Sad to note that last Tuesday’s collapse is the seventh since January 2024 alone. And that the government has spent N7 trillion in subsidies to electricity generating companies, GENCOs and electricity distribution companies, GENCOs, since their privatization in 2013. This is because the government still retains a 40 per cent stake in the companies. Year in, year out, the national wattage hovers between 5,000 and 7,000 megawatts despite the funds and designs expended.

It was in the bid to get out of this recurring problem that the government enacted the Electricity Act in 2023. Apparently, nothing has changed since then.

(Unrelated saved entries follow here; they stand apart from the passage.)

-- pv_equiv track=rewrite | github.com/abelkent/Daily-coding-challenge | 2023/3. March/01.03.2023 - Duplicator locator.py | duplicator_locator_stack
-- ===== SOURCE A (Python) =====
-- def duplicator_locator_stack(array):
--     stack = list()
--     for element in array:
--         if element not in stack:
--             stack.append(element)
--         else:
--             stack.remove(element)
--
--     return stack
-- ===== SOURCE B (Python) =====
-- def duplicator_locator_stack(array):
--     # Two-pass parity filter: keep each element whose total count is odd,
--     # emitted at its last occurrence (which is the order A's toggle stack yields).
--     out = []
--     for i, e in enumerate(array):
--         if array.count(e) % 2 == 1 and e not in array[i + 1:]:
--             out.append(e)
--     return out
-- ===== Notes on version B (the rewrite author's own statement) =====
-- stated objective: alternative
-- what changed: B replaces A's toggle-stack (append/remove per element) with a stateless two-pass parity filter: it emits an element at its last occurrence whenever its total occurrence count is odd.
import Mathlib
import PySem

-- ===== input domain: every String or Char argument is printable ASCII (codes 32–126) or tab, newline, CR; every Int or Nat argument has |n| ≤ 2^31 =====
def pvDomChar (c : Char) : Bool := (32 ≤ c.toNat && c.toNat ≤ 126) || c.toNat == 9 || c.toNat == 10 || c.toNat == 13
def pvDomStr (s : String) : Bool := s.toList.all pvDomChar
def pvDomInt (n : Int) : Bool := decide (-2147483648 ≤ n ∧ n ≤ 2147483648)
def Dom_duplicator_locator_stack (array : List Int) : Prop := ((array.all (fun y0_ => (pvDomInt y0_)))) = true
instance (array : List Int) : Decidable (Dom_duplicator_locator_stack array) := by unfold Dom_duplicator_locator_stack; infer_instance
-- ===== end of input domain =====

-- B replaces A's toggle-stack with a two-pass parity filter (keep an element at its
-- last occurrence iff its total count is odd); alternative decomposition, same cost.


-- ===== PORT A =====
def duplicator_locator_stack (array : List Int) : List Int :=
  array.foldl
    (fun stack element =>
      if element ∉ stack then stack ++ [element]
      else (PySem.List.remove? stack element).getD stack)   -- guard `element ∈ stack` makes remove? a some
    []

-- ===== PORT B =====
-- the loop-body condition of Source B: array.count(e) % 2 == 1 and e not in array[i+1:]
def pvCondB (array : List Int) (p : Int × Int) : Bool :=
  (PySem.Int.mod (PySem.List.count array p.2 : Int) 2 == 1) &&
  !((PySem.List.slice array (some (p.1 + 1)) none).contains p.2)

def duplicator_locator_stack_alt (array : List Int) : List Int :=
  (PySem.List.enumerate array).foldl
    (fun out p => if pvCondB array p then out ++ [p.2] else out)
    []

-- ===== PRECONDITION & SPEC =====
def Spec_duplicator_locator_stack (array : List Int) (out : List Int) : Prop := out = duplicator_locator_stack_alt array
instance (array : List Int) (out : List Int) : Decidable (Spec_duplicator_locator_stack array out) := by unfold Spec_duplicator_locator_stack; infer_instance

-- ===== CLAIM (what is proved, stated in full; the proofs are below) =====
def Claim_equal_duplicator_locator_stack : Prop := ∀ (array : List Int), Dom_duplicator_locator_stack array → Spec_duplicator_locator_stack array (duplicator_locator_stack array)

-- ===== LEMMAS AND PROOFS =====

-- canonical form of B's output: survivors of the parity filter, in last-occurrence order
def pvF (a : List Int) : List Int :=
  ((PySem.List.enumerate a).filter (pvCondB a)).map Prod.snd

lemma pvAlt_eq_pvF (a : List Int) : duplicator_locator_stack_alt a = pvF a := by
  unfold duplicator_locator_stack_alt pvF
  rw [PySem.List.foldl_append_if (pvCondB a) Prod.snd (PySem.List.enumerate a) []]
  simp

-- drop of an append below the split point (used to relate drops of a ++ [x] to drops of a)
lemma pvDropAppend {α : Type} (l1 l2 : List α) (n : Nat) (hn : n ≤ l1.length) :
    (l1 ++ l2).drop n = l1.drop n ++ l2 := by
  induction l1 generalizing n with
  | nil => simp_all
  | cons a l ih =>
    cases n with
    | zero => simp
    | succ m => simpa using ih m (by simpa using hn)

lemma pvCondB_eq (a : List Int) (k : Nat) (e : Int) :
    pvCondB a ((k : Int), e) = decide (List.count e a % 2 = 1 ∧ e ∉ a.drop (k + 1)) := by
  have h1 : ((k : Int) + 1) = ((k + 1 : Nat) : Int) := by push_cast; ring
  have h2 : (PySem.Int.mod ((List.count e a : Nat) : Int) 2 == 1) = decide (List.count e a % 2 = 1) := by
    have hm : PySem.Int.mod ((List.count e a : Nat) : Int) 2 = ((List.count e a % 2 : Nat) : Int) := by
      exact_mod_cast PySem.Int.mod_natCast (List.count e a) 2
    rw [hm]
    by_cases hc : List.count e a % 2 = 1
    · simp [hc]
    · simp [hc]
      omega
  simp only [pvCondB, PySem.List.count_eq, h1, PySem.List.slice_from_natCast, h2,
             List.contains_eq_mem]
  by_cases hc : List.count e a % 2 = 1 <;> by_cases hm : e ∈ a.drop (k + 1) <;> simp [hc, hm]

lemma pvF_step (a : List Int) (x : Int) :
    pvF (a ++ [x]) =
      (pvF a).filter (fun y => y != x) ++ (if List.count x a % 2 = 0 then [x] else []) := by
  unfold pvF
  rw [show PySem.List.enumerate (a ++ [x]) = PySem.List.enumerate (a ++ [x]) 0 from rfl,
      PySem.List.enumerate_append]
  rw [List.filter_append, List.map_append]
  have hlast : (PySem.List.enumerate [x] (0 + (a.length : Int))).filter (pvCondB (a ++ [x]))
      = if List.count x a % 2 = 0 then [((a.length : Int), x)] else [] := by
    have henum : PySem.List.enumerate [x] (0 + (a.length : Int)) = [((a.length : Int), x)] := by
      simp [PySem.List.enumerate_cons, PySem.List.enumerate_nil]
    rw [henum]
    have hdrop : (a ++ [x]).drop (a.length + 1) = [] := by
      simp
    rw [List.filter_cons]
    rw [pvCondB_eq (a ++ [x]) a.length x, hdrop]
    by_cases h : List.count x a % 2 = 0
    · have hp : (List.count x a + 1) % 2 = 1 := by omega
      simp [List.count_append, hp, h]
    · have hp : ¬ (List.count x a + 1) % 2 = 1 := by omega
      simp [List.count_append, hp, h]
  have hfirst : (PySem.List.enumerate a 0).filter (pvCondB (a ++ [x]))
      = (PySem.List.enumerate a 0).filter (fun q => pvCondB a q && (q.2 != x)) := by
    apply List.filter_congr
    intro q hq
    obtain ⟨k, hk, rfl⟩ := (PySem.List.mem_enumerate_iff _ _ _).mp hq
    simp only [zero_add]
    have hd : (a ++ [x]).drop (k + 1) = a.drop (k + 1) ++ [x] :=
      pvDropAppend a [x] (k + 1) (by omega)
    rw [pvCondB_eq (a ++ [x]) k a[k], pvCondB_eq a k a[k], hd]
    by_cases hex : a[k] = x
    · simp [hex, List.count_append, List.mem_append]
    · have hc0 : List.count a[k] [x] = 0 := List.count_eq_zero.mpr (by simp [hex])
      simp [List.count_append, hc0, hex, List.mem_append]
  rw [hfirst, hlast]
  have hmap : ((PySem.List.enumerate a 0).filter (fun q => pvCondB a q && (q.2 != x))).map Prod.snd
      = (((PySem.List.enumerate a 0).filter (pvCondB a)).map Prod.snd).filter (fun y => y != x) := by
    rw [List.filter_map, List.filter_filter]
    exact congrArg (List.map Prod.snd)
      (List.filter_congr (fun q _ => by simp [Function.comp, Bool.and_comm]))
  rw [hmap]
  by_cases h : List.count x a % 2 = 0 <;> simp [h]

lemma pvF_mem (a : List Int) (y : Int) : y ∈ pvF a ↔ List.count y a % 2 = 1 := by
  induction a using List.reverseRecOn with
  | nil => simp [pvF, PySem.List.enumerate_nil]
  | append_singleton a x ih =>
    rw [pvF_step]
    by_cases hyx : y = x
    · subst hyx
      by_cases h : List.count y a % 2 = 0 <;>
        simp [h, List.mem_filter, List.count_append] <;> omega
    · have hcy : List.count y [x] = 0 := List.count_eq_zero.mpr (by simp [hyx])
      by_cases h : List.count x a % 2 = 0 <;>
        simp [h, List.mem_filter, List.count_append, hyx, ih, bne_iff_ne, hcy]

lemma pvF_nodup (a : List Int) : (pvF a).Nodup := by
  induction a using List.reverseRecOn with
  | nil => simp [pvF, PySem.List.enumerate_nil]
  | append_singleton a x ih =>
    rw [pvF_step]
    by_cases h : List.count x a % 2 = 0
    · simp only [h, if_pos]
      apply List.Nodup.append (ih.filter _) (List.nodup_singleton x)
      intro y hy
      simp only [List.mem_filter, bne_iff_ne] at hy
      simp [hy.2]
    · simp only [h, if_neg, List.append_nil, not_false_iff]
      exact ih.filter _

lemma pvA_eq_pvF (a : List Int) : duplicator_locator_stack a = pvF a := by
  induction a using List.reverseRecOn with
  | nil => rfl
  | append_singleton a x ih =>
    unfold duplicator_locator_stack at ih ⊢
    rw [List.foldl_append, List.foldl_cons, List.foldl_nil, ih, pvF_step]
    by_cases hx : x ∈ pvF a
    · have hodd : List.count x a % 2 = 1 := (pvF_mem a x).mp hx
      have hne : ¬ List.count x a % 2 = 0 := by omega
      simp only [hx, not_true, if_false, hne, List.append_nil]
      rw [PySem.List.remove?_eq_some_erase (pvF a) x hx, Option.getD_some]
      exact (pvF_nodup a).erase_eq_filter x
    · have heven : List.count x a % 2 = 0 := by
        have := (pvF_mem a x).not.mp hx
        omega
      have hfil : (pvF a).filter (fun y => y != x) = pvF a := by
        apply List.filter_eq_self.mpr
        intro y hy
        simp only [bne_iff_ne, ne_eq]
        intro h; exact hx (h ▸ hy)
      simp only [hx, not_false_iff, if_pos, heven]
      rw [hfil]

-- ===== VERDICT (by name: the statement is the Claim_ definition above) =====
theorem duplicator_locator_stack_spec : Claim_equal_duplicator_locator_stack := by
  intro array _
  unfold Spec_duplicator_locator_stack
  rw [pvA_eq_pvF, pvAlt_eq_pvF]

The Electricity Act decentralised power in 2023 and yet nothing has practically changed for the better in the power sector.

Why? Because the culture and mind set in the public agencies dealing with the power sector is still too marred in bureaucratic red tape to guarantee efficiency and sustainability in the management of the power infrastructure in the country.

That was the point in the frustration experienced by billionaire businessman, Adedeji Adeleke, father of popular musician, Davido, when he suffered pains to secure an official environmental permit for his power plant worth over $2 billion.

According to Adeleke, an unnamed government official told him that the project would never “see the light of day”. He had to go spiritual to have this awkward circumstance altered in his favour.

Meanwhile, the Afreximbank of Chinese which had advanced him credit for the 1,250 megawatt power plant, were at their wits end with bankruptcy staring them in the face as the design and other preliminary work had been done except for the environmental permit.

Apart from this kind of bureaucratic roadblock that breeds inefficiency, the other challenge is the old boy network that encourages undue favouritism and incompetence.

Talking about this recently, ex-Minister of Economic Planning, Dr Shamsudeen Usman, disclosed that most of the 11 DisCos that were privatised in 2013 were hijacked by extremely greedy people in the Federal Government and their agents. These are the people whose inertia has kept the national wattage consistently at between the 4,000 and 5000 scandalous wattage.

They are the people that the Minister lamented about recently when he revealed how a private company held on to N32 billion paid into its account for the supply of three million prepaid meters in 2003. This blackmail, manipulation and cunning has been the bane of the power sector over the years.

A desperate situation needs a desperate answer. It is high time the government wields the big stick and makes the GENCOs and DISCOs to sit up. Except for three out of the 11 organisations, which have managed to show functional ability, the other eight that are failing in their duty should be resold to willing and capable entrepreneurs.

If former Minister of Power, Barth Nnaji could do it with his independent Geometric Power Plant in Aba, Abia State and Adeleke has fought against saboteurs in government, then, there must be other determined Nigerians who are willing to seize the opportunity and turn the sad page of power failure and grip collapse in Nigeria.

The Federal Government must ensure that the clauses in the Electricity Act that give room for independent investors, are implemented to the letter. Enough of these lamentations that serve to remind us of the wasted funds and lack of power for industrial production and creative enterprises.